這已經不能用咸魚翻身或是平步青云來形容,簡直是“成仙了道”。以前的那些嫉妒者除了躲起來吐血,已是無話可說,更沒了嫉妒的資本與心情。
王稟和張孝純則是認定了一件事情,那就是——楚天涯專為這場戰爭而生,亂世梟雄,非他莫屬!
女真人已經圍城三天,圍而不攻。也就應證了楚天涯與王稟當初的推測,他們只是在威嚇城池,并圍城打援。可以想像,現在的西山青云堡,必然陷入了戰火的圍困之中。
但現在城池封閉、女真包圍,太原城已是里外消息不通。楚天涯等人雖是心中擔憂,也是無可奈何。
其實相比之下,眾人更加好奇——在得知了太原府的變故之后,大宋的朝廷會是一個什么樣的態度?

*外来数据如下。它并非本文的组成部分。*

-- pv_equiv track=rewrite | github.com/hansrajdas/random | max_test_complete.py | max_test_complete
-- ===== SOURCE A (Python) =====
-- def max_test_complete(A):
--     _m = -1
--     max_idx = -1
--     for i in range(len(A)):
--         if _m < A[i] and A[i] < len(A):
--             max_idx = i
--             _m = A[i]
--     return ((max_idx + 1) % len(A)) + 1
-- ===== SOURCE B (Python) =====
-- def max_test_complete(A):
--     n = len(A)
--     first = {}
--     for i, v in enumerate(A):
--         if -1 < v < n and v not in first:
--             first[v] = i
--     max_idx = -1
--     for v in range(n - 1, -1, -1):
--         if v in first:
--             max_idx = first[v]
--             break
--     return ((max_idx + 1) % n) + 1
-- ===== Notes on version B (the rewrite author's own statement) =====
-- stated objective: alternative
-- what changed: Replaces A's fused running-max scan over positions by a bucket/hash index: one pass builds a value-to-first-index dict for in-range values, then a descending scan over the value range 0..n-1 finds the largest value present and returns its stored first index.
import Mathlib
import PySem

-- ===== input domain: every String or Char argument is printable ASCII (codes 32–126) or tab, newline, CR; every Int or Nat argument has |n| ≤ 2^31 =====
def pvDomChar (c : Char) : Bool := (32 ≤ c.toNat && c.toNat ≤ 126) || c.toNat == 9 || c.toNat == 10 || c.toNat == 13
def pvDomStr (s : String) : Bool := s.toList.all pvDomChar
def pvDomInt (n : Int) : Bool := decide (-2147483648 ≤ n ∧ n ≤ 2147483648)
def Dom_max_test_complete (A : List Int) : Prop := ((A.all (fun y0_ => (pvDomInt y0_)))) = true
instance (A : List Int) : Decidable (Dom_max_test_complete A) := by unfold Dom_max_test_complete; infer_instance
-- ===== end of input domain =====

-- B replaces A's fused running-max scan over positions by a value→first-index dict built in one
-- pass plus a descending scan over the value range 0..n-1 (objective: alternative).

-- ===== PORT A =====
-- state p = (_m, max_idx); the loop 'for i in range(len(A))' with A[i] is ported as a fold over enumerate A
def max_test_complete (A : List Int) : Int :=
  PySem.Int.mod
    (((PySem.List.enumerate A 0).foldl
        (fun (p : Int × Int) iv =>
          if p.1 < iv.2 ∧ iv.2 < (A.length : Int) then (iv.2, iv.1) else p)
        (-1, -1)).2 + 1)
    (A.length : Int) + 1

-- ===== PORT B =====
-- first pass: 'for i, v in enumerate(A): if -1 < v < n and v not in first: first[v] = i'
def pvBuild (n : Int) (A : List Int) : PySem.Dict Int Int :=
  (PySem.List.enumerate A 0).foldl
    (fun d iv =>
      if (-1 : Int) < iv.2 ∧ iv.2 < n ∧ ¬ d.contains iv.2 = true then d.insert iv.2 iv.1 else d)
    PySem.Dict.empty

-- second pass: 'for v in range(n-1, -1, -1): if v in first: max_idx = first[v]; break' (default -1)
def pvScan (d : PySem.Dict Int Int) : List Int → Int
  | [] => -1
  | v :: rest =>
    match d.get? v with
    | some i => i
    | none => pvScan d rest

def max_test_complete_alt (A : List Int) : Int :=
  let n : Int := (A.length : Int)
  let first := pvBuild n A
  let maxIdx := pvScan first (PySem.List.pyRange (n - 1) (-1) (-1))
  PySem.Int.mod (maxIdx + 1) n + 1

-- ===== PRECONDITION & SPEC =====
-- Python A raises ZeroDivisionError on the empty list (the final '% len(A)'); only that input is excluded.
def Pre_max_test_complete (A : List Int) : Prop := A ≠ []
instance (A : List Int) : Decidable (Pre_max_test_complete A) := by unfold Pre_max_test_complete; infer_instance
def pvWitness_max_test_complete : List Int := [2, 0, 2]

def Spec_max_test_complete (A : List Int) (out : Int) : Prop := out = max_test_complete_alt A
instance (A : List Int) (out : Int) : Decidable (Spec_max_test_complete A out) := by unfold Spec_max_test_complete; infer_instance

-- ===== CLAIM (what is proved, stated in full; the proofs are below) =====
def Claim_equal_max_test_complete : Prop := ∀ (A : List Int), Dom_max_test_complete A → Pre_max_test_complete A → Spec_max_test_complete A (max_test_complete A)

-- ===== LEMMAS AND PROOFS =====

-- the loop step of A, with the length bound N fixed
def pvStep (N : Int) (p : Int × Int) (iv : Int × Int) : Int × Int :=
  if p.1 < iv.2 ∧ iv.2 < N then (iv.2, iv.1) else p

-- invariant of A's fold over any prefix l (N is the fixed length bound)
theorem pvInv (N : Int) (l : List Int) :
    ((∀ v ∈ l, ¬ (0 ≤ v ∧ v < N)) ∧
      (PySem.List.enumerate l 0).foldl (pvStep N) (-1, -1) = (-1, -1)) ∨
    (∃ (m : Int) (k : Nat),
      (PySem.List.enumerate l 0).foldl (pvStep N) (-1, -1) = (m, (k : Int)) ∧
      0 ≤ m ∧ m < N ∧ m ∈ l ∧ (∀ v ∈ l, 0 ≤ v → v < N → v ≤ m) ∧
      PySem.List.index? l m = some k) := by
  induction l using List.reverseRecOn with
  | nil => left; simp [PySem.List.enumerate]
  | append_singleton p x ih =>
    have henum : PySem.List.enumerate (p ++ [x]) 0
        = PySem.List.enumerate p 0 ++ [((p.length : Int), x)] := by
      rw [PySem.List.enumerate_append]
      simp [PySem.List.enumerate]
    rw [henum, List.foldl_append]
    rcases ih with ⟨hf, hst⟩ | ⟨m, k, hst, hm0, hmN, hmem, hmax, hidx⟩
    · rw [hst]
      by_cases hx : (-1 : Int) < x ∧ x < N
      · right
        have hx0 : 0 ≤ x := by omega
        have hxnp : x ∉ p := fun hxp => hf x hxp ⟨hx0, hx.2⟩
        refine ⟨x, p.length, by simp [pvStep, hx], hx0, hx.2, by simp, ?_, ?_⟩
        · intro v hv hv0 hvN
          rcases List.mem_append.1 hv with hv | hv
          · exact absurd ⟨hv0, hvN⟩ (hf v hv)
          · simp at hv; omega
        · exact PySem.List.index?_append_singleton_self p x hxnp
      · left
        refine ⟨?_, by simp [pvStep, hx]⟩
        intro v hv
        rcases List.mem_append.1 hv with hv | hv
        · exact hf v hv
        · simp at hv; omega
    · rw [hst]
      by_cases hx : m < x ∧ x < N
      · right
        have hx0 : 0 ≤ x := by omega
        have hxnp : x ∉ p := by
          intro hxp
          have := hmax x hxp hx0 hx.2
          omega
        refine ⟨x, p.length, by simp [pvStep, hx], hx0, hx.2, by simp, ?_, ?_⟩
        · intro v hv hv0 hvN
          rcases List.mem_append.1 hv with hv | hv
          · have := hmax v hv hv0 hvN; omega
          · simp at hv; omega
        · exact PySem.List.index?_append_singleton_self p x hxnp
      · right
        refine ⟨m, k, by simp [pvStep, hx], hm0, hmN, List.mem_append_left _ hmem, ?_, ?_⟩
        · intro v hv hv0 hvN
          rcases List.mem_append.1 hv with hv | hv
          · exact hmax v hv hv0 hvN
          · simp at hv; omega
        · rw [PySem.List.index?_append_of_mem _ hmem]
          exact hidx

-- index? is unchanged by appending x when v is already in p or differs from x
theorem pvIndexSame (p : List Int) (x v : Int) (h : v ∈ p ∨ v ≠ x) :
    PySem.List.index? (p ++ [x]) v = PySem.List.index? p v := by
  by_cases hvp : v ∈ p
  · exact PySem.List.index?_append_of_mem _ hvp
  · have hvx : v ≠ x := h.resolve_left hvp
    rw [(PySem.List.index?_eq_none_iff _ _).2 hvp,
      (PySem.List.index?_eq_none_iff _ _).2 (by
        intro hm; rcases List.mem_append.1 hm with hm | hm
        · exact hvp hm
        · simp at hm; exact hvx hm)]

-- the dict built by B's first pass: value v ↦ (first index of v in l : Int), for in-range v
theorem pvBuild_get? (N : Int) (l : List Int) : ∀ (v : Int),
    (pvBuild N l).get? v =
      if 0 ≤ v ∧ v < N then (PySem.List.index? l v).map (fun k => (k : Int)) else none := by
  induction l using List.reverseRecOn with
  | nil =>
    intro v
    have h1 : pvBuild N [] = PySem.Dict.empty := rfl
    rw [h1]
    have h2 : PySem.List.index? ([] : List Int) v = none :=
      (PySem.List.index?_eq_none_iff _ _).2 (by simp)
    rw [h2]
    split <;> rfl
  | append_singleton p x ih =>
    intro v
    have henum : PySem.List.enumerate (p ++ [x]) 0
        = PySem.List.enumerate p 0 ++ [((p.length : Int), x)] := by
      rw [PySem.List.enumerate_append]; simp [PySem.List.enumerate]
    have hstep : pvBuild N (p ++ [x]) =
        (if (-1 : Int) < x ∧ x < N ∧ ¬ (pvBuild N p).contains x = true
          then (pvBuild N p).insert x (p.length : Int) else pvBuild N p) := by
      unfold pvBuild
      rw [henum, List.foldl_append]
      rfl
    by_cases hxr : (-1 : Int) < x ∧ x < N
    · have hxvalid : 0 ≤ x ∧ x < N := ⟨by omega, hxr.2⟩
      have hcon : (pvBuild N p).contains x = true ↔ x ∈ p := by
        rw [PySem.Dict.contains_eq_isSome_get?, ih x, if_pos hxvalid]
        cases hpx : PySem.List.index? p x with
        | none => simp [(PySem.List.index?_eq_none_iff _ _).1 hpx]
        | some k =>
          have hxp : x ∈ p := (PySem.List.index?_isSome_iff _ _).1 (by rw [hpx]; rfl)
          simp [hxp]
      by_cases hxc : x ∈ p
      · -- already present: no insert, index? unchanged
        rw [hstep, if_neg (by simp [hcon.2 hxc])]
        rw [ih v]
        by_cases hv : 0 ≤ v ∧ v < N
        · rw [if_pos hv, if_pos hv, pvIndexSame p x v (by
              by_cases h : v = x
              · exact Or.inl (h ▸ hxc)
              · exact Or.inr h)]
        · rw [if_neg hv, if_neg hv]
      · -- new in-range value: inserted with index p.length
        have hcf : ¬ (pvBuild N p).contains x = true := fun h => hxc (hcon.1 h)
        rw [hstep, if_pos ⟨hxr.1, hxr.2, hcf⟩]
        by_cases hvx : v = x
        · subst hvx
          rw [PySem.Dict.get?_insert_self, if_pos hxvalid,
            PySem.List.index?_append_singleton_self p v hxc]
          rfl
        · rw [PySem.Dict.get?_insert_of_ne _ _ hvx, ih v]
          by_cases hv : 0 ≤ v ∧ v < N
          · rw [if_pos hv, if_pos hv, pvIndexSame p x v (Or.inr hvx)]
          · rw [if_neg hv, if_neg hv]
    · -- out-of-range value: not inserted
      rw [hstep, if_neg (by intro h; exact hxr ⟨h.1, h.2.1⟩)]
      rw [ih v]
      by_cases hv : 0 ≤ v ∧ v < N
      · have hvx : v ≠ x := by rintro rfl; exact hxr ⟨by omega, hv.2⟩
        rw [if_pos hv, if_pos hv, pvIndexSame p x v (Or.inr hvx)]
      · rw [if_neg hv, if_neg hv]

-- descending scan: if every value in vs misses the dict, the default -1 survives
theorem pvScan_none (d : PySem.Dict Int Int) (vs : List Int)
    (h : ∀ v ∈ vs, d.get? v = none) : pvScan d vs = -1 := by
  induction vs with
  | nil => rfl
  | cons v rest ih =>
    simp only [pvScan, h v (List.mem_cons_self)]
    exact ih (fun w hw => h w (List.mem_cons_of_mem _ hw))

-- descending scan down from a: the first hit is the largest value present
theorem pvScan_down (d : PySem.Dict Int Int) (m k a : Int)
    (hm0 : 0 ≤ m) (hma : m ≤ a)
    (hget : d.get? m = some k)
    (hhi : ∀ v, m < v → d.get? v = none) :
    pvScan d (PySem.List.pyRange a (-1) (-1)) = k := by
  have ht : ∃ t : Nat, a = m + t := ⟨(a - m).toNat, by omega⟩
  rcases ht with ⟨t, rfl⟩
  clear hma
  induction t with
  | zero =>
    rw [PySem.List.pyRange_neg_one_cons (by omega)]
    simp only [pvScan]
    rw [show m + (0 : Nat) = m by omega, hget]
  | succ s ih =>
    rw [PySem.List.pyRange_neg_one_cons (by push_cast; omega)]
    simp only [pvScan]
    rw [hhi (m + (s + 1 : Nat)) (by push_cast; omega)]
    rw [show m + ((s + 1 : Nat) : Int) - 1 = m + (s : Nat) by push_cast; ring]
    exact ih

-- ===== VERDICT (by name: the statement is the Claim_ definition above) =====
theorem max_test_complete_spec : Claim_equal_max_test_complete := by
  intro A _ hpre
  unfold Spec_max_test_complete max_test_complete max_test_complete_alt
  have hlen : (0 : Int) < (A.length : Int) := by
    have := List.length_pos_iff.2 hpre; exact_mod_cast this
  have hfold :
      (fun (p : Int × Int) (iv : Int × Int) =>
        if p.1 < iv.2 ∧ iv.2 < (A.length : Int) then (iv.2, iv.1) else p)
      = pvStep (A.length : Int) := rfl
  rw [hfold]
  simp only []
  rcases pvInv (A.length : Int) A with ⟨hf, hst⟩ | ⟨m, k, hst, hm0, hmN, hmem, hmax, hidx⟩
  · -- no in-range value: dict empty on every key, scan returns -1, both sides agree
    rw [hst]
    have hscan : pvScan (pvBuild (A.length : Int) A)
        (PySem.List.pyRange ((A.length : Int) - 1) (-1) (-1)) = -1 := by
      apply pvScan_none
      intro v _
      rw [pvBuild_get? (A.length : Int) A v]
      by_cases hv : 0 ≤ v ∧ v < (A.length : Int)
      · rw [if_pos hv, (PySem.List.index?_eq_none_iff _ _).2 (fun hvA => hf v hvA hv)]
        rfl
      · rw [if_neg hv]
    rw [hscan]
  · -- in-range maximum m with first index k
    rw [hst]
    have hscan : pvScan (pvBuild (A.length : Int) A)
        (PySem.List.pyRange ((A.length : Int) - 1) (-1) (-1)) = (k : Int) := by
      apply pvScan_down _ m (k : Int) _ hm0 (by omega)
      · rw [pvBuild_get? (A.length : Int) A m, if_pos ⟨hm0, hmN⟩, hidx]; rfl
      · intro v hv
        rw [pvBuild_get? (A.length : Int) A v]
        by_cases hvr : 0 ≤ v ∧ v < (A.length : Int)
        · rw [if_pos hvr, (PySem.List.index?_eq_none_iff _ _).2 (by
            intro hvA
            have := hmax v hvA hvr.1 hvr.2
            omega)]
          rfl
        · rw [if_neg hvr]
    rw [hscan]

從童貫之死、太原堅壁清野開始應戰算起,過去也有十來天了。大宋的朝廷也應該早就做出了應對才是。如今女真已經兵臨城下將太原包圍,為何朝廷還沒有下旨發文或是派來一兵一卒以御敵呢?
這個問題,擺在了楚天涯、王稟和張孝純這所有人的心頭;但這件事情,又不足以拿出來公議。不議還可,議了還有可能動亂城中好不容易才收攏起來的軍民人心。
于是大家都默契的選擇了靜待結果。反正現在太原城中十五萬人都已經達成了一個共識——無論如何,也必須堅守到底!
一連幾天沒有回家了,如今太原城中局勢趨于穩定,接連忙碌了好幾天的楚天涯已是感覺有些疲累,終于抽出一點空閑,便準備回家看看何伯與蕭玲瓏等人,也好休息一下。
楚天涯回家時正當傍晚,大門緊閉,敲了好久的門才有阿奴來應門。
城中前幾天很亂,還真有幾個不怕死的小賊闖到了楚家來做亂,但他們顯然是闖錯了地方,因此沒有一個吃到了好果子。
此時方才過了晚飯時間不久,蕭玲瓏又在后院練槍了。眾人都在,安然無恙,楚天涯這才放了心。
看到他安然無恙的回來,何伯等人也是安心開懷,并打趣的恭維他“榮升軍指揮使”。
何伯說,現在的太原城里,少爺可是僅次于張孝純與王稟了,可喜可賀。
楚天涯笑說,我只是個雜牌廂軍的臨時統領,為了顧全大局穩定人心,才“破格”擔任了軍指揮使,算不得數。
何伯便道,當憑“穩定人心”這四個字,就已經比軍指揮使要值錢。因為,越是亂世,人心就越值錢——少爺要善加利用!
何伯的話,算是一針見血,也恰與楚天涯心中所想,不謀而合!
沒錯,到了亂世,官職財富與出身家世這些雖然也有用,但已經沒了以往太平光景時的強大威力。這時候,最強大的就是人心的力量!——譬如領導黃巾起義的張角、太平天國的洪秀全,凡是那些利用宗教來蠱惑百姓追隨武裝起義的高手,無不是巧妙的利用了亂世之中的人心力量!